JaxPM/notebooks/README.md

# Particle Mesh Simulation with JAXPM on Multi-GPU and Multi-Host Systems

This collection of notebooks demonstrates how to perform Particle Mesh (PM) simulations using **JAXPM**, leveraging JAX for efficient computation on multi-GPU and multi-host systems. Each notebook progressively covers different setups, from single-GPU simulations to advanced, distributed, multi-host simulations across multiple nodes.

## Table of Contents

1. **[Single-GPU Particle Mesh Simulation](01-Introduction.ipynb)**
   - Introduction to basic PM simulations on a single GPU.
   - Uses JAXPM to run simulations with absolute particle positions and Cloud-in-Cell (CIC) painting.

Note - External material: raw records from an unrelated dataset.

-- pv_equiv track=rewrite | github.com/marcsantiago/Hack-This-Site | programming12.py | generate_answer_from_raw_string
-- ===== SOURCE A (Python) =====
-- import math
--
-- def is_prime(n):
--     if n == 2:
--         return True
--     if n % 2 == 0 or n <= 1:
--         return False
--     sqr = int(math.sqrt(n)) + 1
--     for divisor in range(3, sqr, 2):
--         if n % divisor == 0:
--             return False
--     return True
--
-- def comp_prime_product(number_list):
--     prime_numbers = []
--     composite_numbers =[]
--     for num in number_list:
--         if is_prime(int(num)):
--             prime_numbers.append(int(num))
--         else:
--             composite_numbers.append(int(num))
--
--     composite_numbers = [i for i in composite_numbers if i != 1]
--     composite_numbers = [i for i in composite_numbers if i != 0]
--
--     return sum(prime_numbers) * sum(composite_numbers)
--
-- def trunc_and_shift(char_list):
--     char_list = char_list[:25]
--     result = ""
--     for char in char_list:
--         x = ord(char)
--         result += chr(x + 1)
--
--     return result
--
-- def generate_answer_from_raw_string(string):
--     '''Returns the answer to the problem'''
--     numbers = []
--     letter = []
--     for ch in string:
--         if ch.isdigit():
--             numbers.append(ch)
--         else:
--             letter.append(ch)
--     return trunc_and_shift(letter) + str(comp_prime_product(numbers))
-- ===== SOURCE B (Python) =====
-- def generate_answer_from_raw_string(string):
--     '''Returns the answer to the problem'''
--     shifted = []
--     kept = 0
--     prime_sum = 0
--     comp_sum = 0
--     for ch in string:
--         if ch.isdigit():
--             d = int(ch)
--             if d in (2, 3, 5, 7):
--                 prime_sum += d
--             elif d not in (0, 1):
--                 comp_sum += d
--         elif kept < 25:
--             shifted.append(chr(ord(ch) + 1))
--             kept += 1
--     return ''.join(shifted) + str(prime_sum * comp_sum)
-- ===== Notes on version B (the rewrite author's own statement) =====
-- stated objective: simpler
-- what changed: Replaced A's three helpers and multi-pass decomposition (partition into digit/non-digit lists, re-partition digits into prime/composite lists with a trial-division primality test, two filter passes, a separate truncate-and-shift pass) with a single fused traversal that accumulates the shifted first-25 non-digit characters, a prime-digit sum and a composite-digit sum directly.
import Mathlib
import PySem

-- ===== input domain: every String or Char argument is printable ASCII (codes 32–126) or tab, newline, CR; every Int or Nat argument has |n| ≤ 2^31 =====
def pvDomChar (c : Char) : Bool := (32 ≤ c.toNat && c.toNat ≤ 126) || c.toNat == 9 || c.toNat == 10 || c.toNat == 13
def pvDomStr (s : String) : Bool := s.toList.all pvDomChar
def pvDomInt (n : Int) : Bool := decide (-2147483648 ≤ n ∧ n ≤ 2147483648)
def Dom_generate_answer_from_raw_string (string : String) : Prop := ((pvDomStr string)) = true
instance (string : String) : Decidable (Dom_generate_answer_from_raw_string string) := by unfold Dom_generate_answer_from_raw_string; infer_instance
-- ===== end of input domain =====

-- B fuses A's three helpers and multi-pass list decomposition into one accumulating
-- traversal (shifted letters, prime-digit sum, composite-digit sum); objective: simpler.


-- ===== PORT A =====
-- kernel-transparent floor square root: |{k ≤ n : k*k ≤ n}| - 1 = isqrt n
def isqrt (n : Nat) : Nat := ((List.range (n + 1)).filter (fun k => k * k ≤ n)).length - 1

def is_prime (n : Int) : Bool :=
  if n = 2 then true
  else if PySem.Int.mod n 2 = 0 || n ≤ 1 then false
  else
    -- int(math.sqrt(n)) + 1: integer square root; exact for the single-digit values that reach it
    let sqr : Int := (isqrt n.toNat : Int) + 1
    -- the for-loop with early 'return False': no divisor in the range divides n
    (PySem.List.pyRange 3 sqr 2).all (fun divisor => !(PySem.Int.mod n divisor = 0))

def comp_prime_product (number_list : List Char) : Int :=
  let pc := number_list.foldl (fun (pc : List Int × List Int) num =>
      -- int(num): num is always a single digit character here, so parsing cannot fail
      let v := (PySem.Int.ofChars? [num]).getD 0
      if is_prime v then (pc.1 ++ [v], pc.2) else (pc.1, pc.2 ++ [v])) ([], [])
  let composite1 := pc.2.filter (fun i => !(i = 1))
  let composite2 := composite1.filter (fun i => !(i = 0))
  pc.1.sum * composite2.sum

def trunc_and_shift (char_list : List Char) : List Char :=
  let cl := PySem.List.slice char_list none (some 25)
  -- result += chr(ord(char) + 1)
  cl.foldl (fun result char => result ++ [Char.ofNat (char.toNat + 1)]) []

def generate_answer_from_raw_string (string : String) : String :=
  let nl := string.toList.foldl (fun (nl : List Char × List Char) ch =>
      if PySem.Chars.isdigit ch then (nl.1 ++ [ch], nl.2) else (nl.1, nl.2 ++ [ch])) ([], [])
  String.ofList (trunc_and_shift nl.2 ++ PySem.Int.toChars (comp_prime_product nl.1))

-- ===== PORT B =====
-- state: (shifted chars so far, kept count, prime_sum, comp_sum)
def altStep (st : List Char × Int × Int × Int) (ch : Char) : List Char × Int × Int × Int :=
  if PySem.Chars.isdigit ch then
    let d := (PySem.Int.ofChars? [ch]).getD 0      -- int(ch); ch is a digit, cannot fail
    if d = 2 ∨ d = 3 ∨ d = 5 ∨ d = 7 then (st.1, st.2.1, st.2.2.1 + d, st.2.2.2)
    else if ¬ (d = 0 ∨ d = 1) then (st.1, st.2.1, st.2.2.1, st.2.2.2 + d)
    else st
  else if st.2.1 < 25 then (st.1 ++ [Char.ofNat (ch.toNat + 1)], st.2.1 + 1, st.2.2.1, st.2.2.2)
  else st

def generate_answer_from_raw_string_alt (string : String) : String :=
  let st := string.toList.foldl altStep ([], 0, 0, 0)
  String.ofList (st.1 ++ PySem.Int.toChars (st.2.2.1 * st.2.2.2))

-- ===== PRECONDITION & SPEC =====
def Spec_generate_answer_from_raw_string (string : String) (out : String) : Prop := out = generate_answer_from_raw_string_alt string
instance (string : String) (out : String) : Decidable (Spec_generate_answer_from_raw_string string out) := by unfold Spec_generate_answer_from_raw_string; infer_instance

-- ===== CLAIM (what is proved, stated in full; the proofs are below) =====
def Claim_equal_generate_answer_from_raw_string : Prop := ∀ (string : String), Dom_generate_answer_from_raw_string string → Spec_generate_answer_from_raw_string string (generate_answer_from_raw_string string)

-- ===== LEMMAS AND PROOFS =====

-- spec helpers (proof-only)
def dval (c : Char) : Int := (PySem.Int.ofChars? [c]).getD 0
def isP (c : Char) : Bool := c = '2' || c = '3' || c = '5' || c = '7'
def isC (c : Char) : Bool := c = '4' || c = '6' || c = '8' || c = '9'
def psum (l : List Char) : Int := ((l.filter isP).map dval).sum
def csum (l : List Char) : Int := ((l.filter isC).map dval).sum
def shift (c : Char) : Char := Char.ofNat (c.toNat + 1)
def nd (c : Char) : Bool := !PySem.Chars.isdigit c

lemma digit_cases (c : Char) (h : PySem.Chars.isdigit c = true) :
    c = '0' ∨ c = '1' ∨ c = '2' ∨ c = '3' ∨ c = '4' ∨ c = '5' ∨ c = '6' ∨ c = '7' ∨ c = '8' ∨ c = '9' := by
  simp only [PySem.Chars.isdigit, Bool.and_eq_true, decide_eq_true_eq, Char.le_def,
    UInt32.le_iff_toNat_le] at h
  have heq : ∀ d : Char, c.val.toNat = d.val.toNat → c = d := by
    intro d hd; exact Char.ext (UInt32.toNat_inj.mp hd)
  have h1' : 48 ≤ c.val.toNat := h.1
  have h2' : c.val.toNat ≤ 57 := h.2
  interval_cases hv : c.val.toNat <;>
    [exact .inl (heq _ rfl); exact .inr (.inl (heq _ rfl)); exact .inr (.inr (.inl (heq _ rfl)));
     exact .inr (.inr (.inr (.inl (heq _ rfl)))); exact .inr (.inr (.inr (.inr (.inl (heq _ rfl)))));
     exact .inr (.inr (.inr (.inr (.inr (.inl (heq _ rfl))))));
     exact .inr (.inr (.inr (.inr (.inr (.inr (.inl (heq _ rfl)))))));
     exact .inr (.inr (.inr (.inr (.inr (.inr (.inr (.inl (heq _ rfl))))))));
     exact .inr (.inr (.inr (.inr (.inr (.inr (.inr (.inr (.inl (heq _ rfl)))))))));
     exact .inr (.inr (.inr (.inr (.inr (.inr (.inr (.inr (.inr (heq _ rfl)))))))))]

lemma afold_eq (l : List Char) (ns ls : List Char) :
    l.foldl (fun (nl : List Char × List Char) ch =>
      if PySem.Chars.isdigit ch then (nl.1 ++ [ch], nl.2) else (nl.1, nl.2 ++ [ch])) (ns, ls)
    = (ns ++ l.filter PySem.Chars.isdigit, ls ++ l.filter nd) := by
  induction l generalizing ns ls with
  | nil => simp
  | cons a t ih =>
    by_cases ha : PySem.Chars.isdigit a = true <;>
      simp [ha, ih, nd]

lemma fold_dval (ch : Char) : (PySem.Int.ofChars? [ch]).getD 0 = dval ch := rfl


lemma digit_facts (a : Char) (h : PySem.Chars.isdigit a = true) :
    (is_prime (dval a) = isP a)
    ∧ (isP a = true → isC a = false)
    ∧ (isC a = true → isP a = false ∧ dval a ≠ 0 ∧ dval a ≠ 1)
    ∧ (isP a = false → isC a = false → (dval a = 0 ∨ dval a = 1))
    ∧ ((dval a = 2 ∨ dval a = 3 ∨ dval a = 5 ∨ dval a = 7) ↔ isP a = true) := by
  rcases digit_cases a h with h0|h0|h0|h0|h0|h0|h0|h0|h0|h0 <;> subst h0 <;>
    refine ⟨by decide, by decide, by decide, by decide, by decide⟩

lemma cppfold_eq (l : List Char) (h : ∀ c ∈ l, PySem.Chars.isdigit c = true) (ps cs : List Int) :
    l.foldl (fun (pc : List Int × List Int) num =>
      let v := (PySem.Int.ofChars? [num]).getD 0
      if is_prime v then (pc.1 ++ [v], pc.2) else (pc.1, pc.2 ++ [v])) (ps, cs)
    = (ps ++ (l.filter isP).map dval, cs ++ (l.filter (fun c => !isP c)).map dval) := by
  induction l generalizing ps cs with
  | nil => simp
  | cons a t ih =>
    have hd := h a List.mem_cons_self
    have ih' := ih (fun c hc => h c (List.mem_cons_of_mem _ hc))
    rw [List.foldl_cons]
    show List.foldl _ (if is_prime (dval a) = true then (ps ++ [dval a], cs) else (ps, cs ++ [dval a])) t = _
    rw [(digit_facts a hd).1]
    by_cases hp : isP a = true <;> simp [hp, ih']

lemma comp_filter_eq (l : List Char) (h : ∀ c ∈ l, PySem.Chars.isdigit c = true) :
    (((l.filter (fun c => !isP c)).map dval).filter (fun i => !(i = 1))).filter (fun i => !(i = 0))
      = (l.filter isC).map dval := by
  induction l with
  | nil => simp
  | cons a t ih =>
    have hd := h a List.mem_cons_self
    have ih' := ih (fun c hc => h c (List.mem_cons_of_mem _ hc))
    obtain ⟨-, hPC, hC, hnPC, -⟩ := digit_facts a hd
    by_cases hp : isP a = true
    · simp [hp, hPC hp, ih']
    · by_cases hc' : isC a = true
      · obtain ⟨-, h0, h1⟩ := hC hc'
        simp [hp, hc', h0, h1, ih']
      · rcases hnPC (by simpa using hp) (by simpa using hc') with h0 | h0 <;>
          simp [hp, hc', h0, ih']

lemma cpp_eq (l : List Char) (h : ∀ c ∈ l, PySem.Chars.isdigit c = true) :
    comp_prime_product l = psum l * csum l := by
  unfold comp_prime_product
  rw [cppfold_eq l h [] []]
  simp only [List.nil_append]
  rw [comp_filter_eq l h]
  rfl

lemma trunc_eq (l : List Char) :
    trunc_and_shift l = (l.take 25).map shift := by
  unfold trunc_and_shift
  rw [PySem.List.slice_to _ (by norm_num)]
  show List.foldl (fun acc x => acc ++ [shift x]) [] (List.take (Int.toNat 25) l) = _
  rw [PySem.List.foldl_append_singleton_eq_map shift]
  simp

lemma psum_cons (a : Char) (l : List Char) :
    psum (a :: l) = if isP a then dval a + psum l else psum l := by
  by_cases hp : isP a = true <;> simp [psum, hp]

lemma csum_cons (a : Char) (l : List Char) :
    csum (a :: l) = if isC a then dval a + csum l else csum l := by
  by_cases hc : isC a = true <;> simp [csum, hc]

lemma bfold_eq (l : List Char) (sh : List Char) (k p c : Int) (hk : 0 ≤ k) (hk25 : k ≤ 25) :
    l.foldl altStep (sh, k, p, c)
      = (sh ++ ((l.filter nd).take (25 - k).toNat).map shift,
         min (k + (l.filter nd).length) 25,
         p + psum (l.filter PySem.Chars.isdigit),
         c + csum (l.filter PySem.Chars.isdigit)) := by
  induction l generalizing sh k p c with
  | nil => simp [psum, csum]; omega
  | cons a t ih =>
    rw [List.foldl_cons]
    by_cases ha : PySem.Chars.isdigit a = true
    · obtain ⟨-, hPC, hC, hnPC, hiff⟩ := digit_facts a ha
      have hstep : altStep (sh, k, p, c) a
          = if isP a then (sh, k, p + dval a, c)
            else if isC a then (sh, k, p, c + dval a) else (sh, k, p, c) := by
        simp only [altStep, fold_dval, ha, if_true]
        by_cases hp : isP a = true
        · rw [if_pos (hiff.mpr hp), if_pos hp]
        · rw [if_neg (fun hh => hp (hiff.mp hh))]
          by_cases hc' : isC a = true
          · obtain ⟨-, h0, h1⟩ := hC hc'
            rw [if_pos (by simp [h0, h1])]
            simp [hp, hc']
          · rcases hnPC (by simpa using hp) (by simpa using hc') with h0 | h0 <;>
            · rw [if_neg (by simp [h0])]
              simp [hp, hc']
      rw [hstep]
      have hfilters : (a :: t).filter nd = t.filter nd := by simp [nd, ha]
      have hfilterd : (a :: t).filter PySem.Chars.isdigit = a :: t.filter PySem.Chars.isdigit := by
        simp [ha]
      by_cases hp : isP a = true
      · have hnc : isC a = false := (digit_facts a ha).2.1 hp
        rw [if_pos hp, ih _ _ _ _ hk hk25]
        simp [hfilters, hfilterd, psum_cons, csum_cons, hp, hnc]
        ring
      · rw [if_neg (by simp [hp])]
        by_cases hc' : isC a = true
        · rw [if_pos hc', ih _ _ _ _ hk hk25]
          simp [hfilters, hfilterd, psum_cons, csum_cons, hp, hc']
          ring
        · rw [if_neg (by simp [hc']), ih _ _ _ _ hk hk25]
          simp [hfilters, hfilterd, psum_cons, csum_cons, hp, hc']
    · have hstep : altStep (sh, k, p, c) a
          = if k < 25 then (sh ++ [shift a], k + 1, p, c) else (sh, k, p, c) := by
        simp only [altStep, ha]
        rfl
      rw [hstep]
      have hfilters : (a :: t).filter nd = a :: t.filter nd := by simp [nd, ha]
      have hfilterd : (a :: t).filter PySem.Chars.isdigit = t.filter PySem.Chars.isdigit := by
        simp [ha]
      by_cases hlt : k < 25
      · have htn : (25 - k).toNat = (25 - (k + 1)).toNat + 1 := by omega
        rw [if_pos hlt, ih _ _ _ _ (by omega) (by omega)]
        simp [hfilters, hfilterd, htn, List.take_succ_cons]
        omega
      · have hk' : k = 25 := by omega
        subst hk'
        rw [if_neg hlt, ih _ _ _ _ hk hk25]
        simp [hfilters, hfilterd]
        omega

-- ===== VERDICT (by name: the statement is the Claim_ definition above) =====
theorem generate_answer_from_raw_string_spec : Claim_equal_generate_answer_from_raw_string := by
  intro s _hdom
  unfold Spec_generate_answer_from_raw_string generate_answer_from_raw_string generate_answer_from_raw_string_alt
  rw [afold_eq, bfold_eq _ _ _ _ _ le_rfl (by norm_num)]
  simp only [List.nil_append, zero_add]
  rw [trunc_eq, cpp_eq _ (by intro c hc; exact (List.mem_filter.mp hc).2)]
  simp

2. **[Advanced Particle Mesh Simulation on a Single GPU](02-Advanced_usage.ipynb)**
   - Explore using diffrax solvers in the ODE step.
   - Explores second order Lagrangian Perturbation Theory (LPT) simulations.
   - Introduces weighted density field projections

3. **[Multi-GPU Particle Mesh Simulation with Halo Exchange](03-MultiGPU_PM_Halo.ipynb)**
   - Extends PM simulation to multi-GPU setups with halo exchange.
   - Uses sharding and device mesh configurations to manage distributed data across GPUs.

4. **[Multi-GPU Particle Mesh Simulation with Advanced Solvers](04-MultiGPU_PM_Solvers.ipynb)**
   - Compares different ODE solvers (Leapfrog and Dopri5) in multi-GPU simulations.
   - Highlights performance, memory considerations, and solver impact on simulation quality.

5. **[Multi-Host Particle Mesh Simulation](05-MultiHost_PM.ipynb)**
   - Extends PM simulations to multi-host, multi-GPU setups for large-scale simulations.
   - Guides through job submission, device initialization, and retrieving results across nodes.

## Getting Started

Each notebook includes installation instructions and guidelines for configuring JAXPM and required dependencies. Follow the setup instructions in each notebook to ensure an optimal environment.

## Requirements

- **JAXPM** (included in the installation commands within notebooks)
- **Diffrax** for ODE solvers
- **JAX** with CUDA support for multi-GPU or TPU setups
- **SLURM** for job scheduling on clusters (if running multi-host setups)

> **Note**: These notebooks are tested on the **Jean Zay** supercomputer and may require configuration changes for different HPC clusters.

## Caveats

### Cloud-in-Cell (CIC) Painting (Single Device)

There is two ways to perform the CIC painting in JAXPM. The first one is to use the `cic_paint` which paints absolute particle positions to the mesh. The second one is to use the `cic_paint_dx` which paints relative particle positions to the mesh (using uniform particles). The absolute version is faster at the cost of more memory usage.

inorder to use relative painting you need to :

 - Set the `particles` argument in `lpt` function from `jaxpm.pm` to `None`
 - Set `paint_absolute_pos` to `False` in `make_ode_fn` or `make_diffrax_ode` function from `jaxpm.pm` (it is True by default)

Otherwise you set `particles` to the starting particles of your choice and leave `paint_absolute_pos` to `True` (default value).

### Cloud-in-Cell (CIC) Painting (Multi Device)

Both `cic_paint` and `cic_paint_dx` functions are available in multi-device mode.

You need to set the arguments `sharding` and `halo_size` which is explained in the notebook [03-MultiGPU_PM_Halo.ipynb](03-MultiGPU_PM_Halo.ipynb).

One thing to note that `cic_paint` is not as accurate as `cic_paint_dx` in multi-device mode and therefor is not recommended.

Using relative painting in multi-device mode is just like in single device mode.\
You need to set the `particles` argument in `lpt` function from `jaxpm.pm` to `None` and set `paint_absolute_pos` to `False`

### Distributed PM

To run a distributed PM follow the examples in notebooks [03](03-MultiGPU_PM_Halo.ipynb) and [05](05-MultiHost_PM.ipynb) for multi-host.

In short you need to set the arguments `sharding` and `halo_size` in `lpt` , `linear_field` the `make_ode` functions and `pm_forces` if you use it.

Missmatching the shardings will give you errors and unexpected results.

You can also use `normal_field` and `uniform_particles` from `jaxpm.pm.distributed` to create the fields and particles with a sharding.

### Choosing the right pdims

pdims are processor dimensions.\
Explained more in the jaxdecomp paper [here](https://github.com/DifferentiableUniverseInitiative/jaxDecomp).

For 8 devices there are three decompositions that are possible:
- (1 , 8)
- (2 , 4) , (4 , 2)
- (8 , 1)

(1 , X) should be the fastest (2 , X) or (X , 2) is more accurate but slightly slower.\
and (X , 1) is giving the least accurate results for some reason so it is not recommended.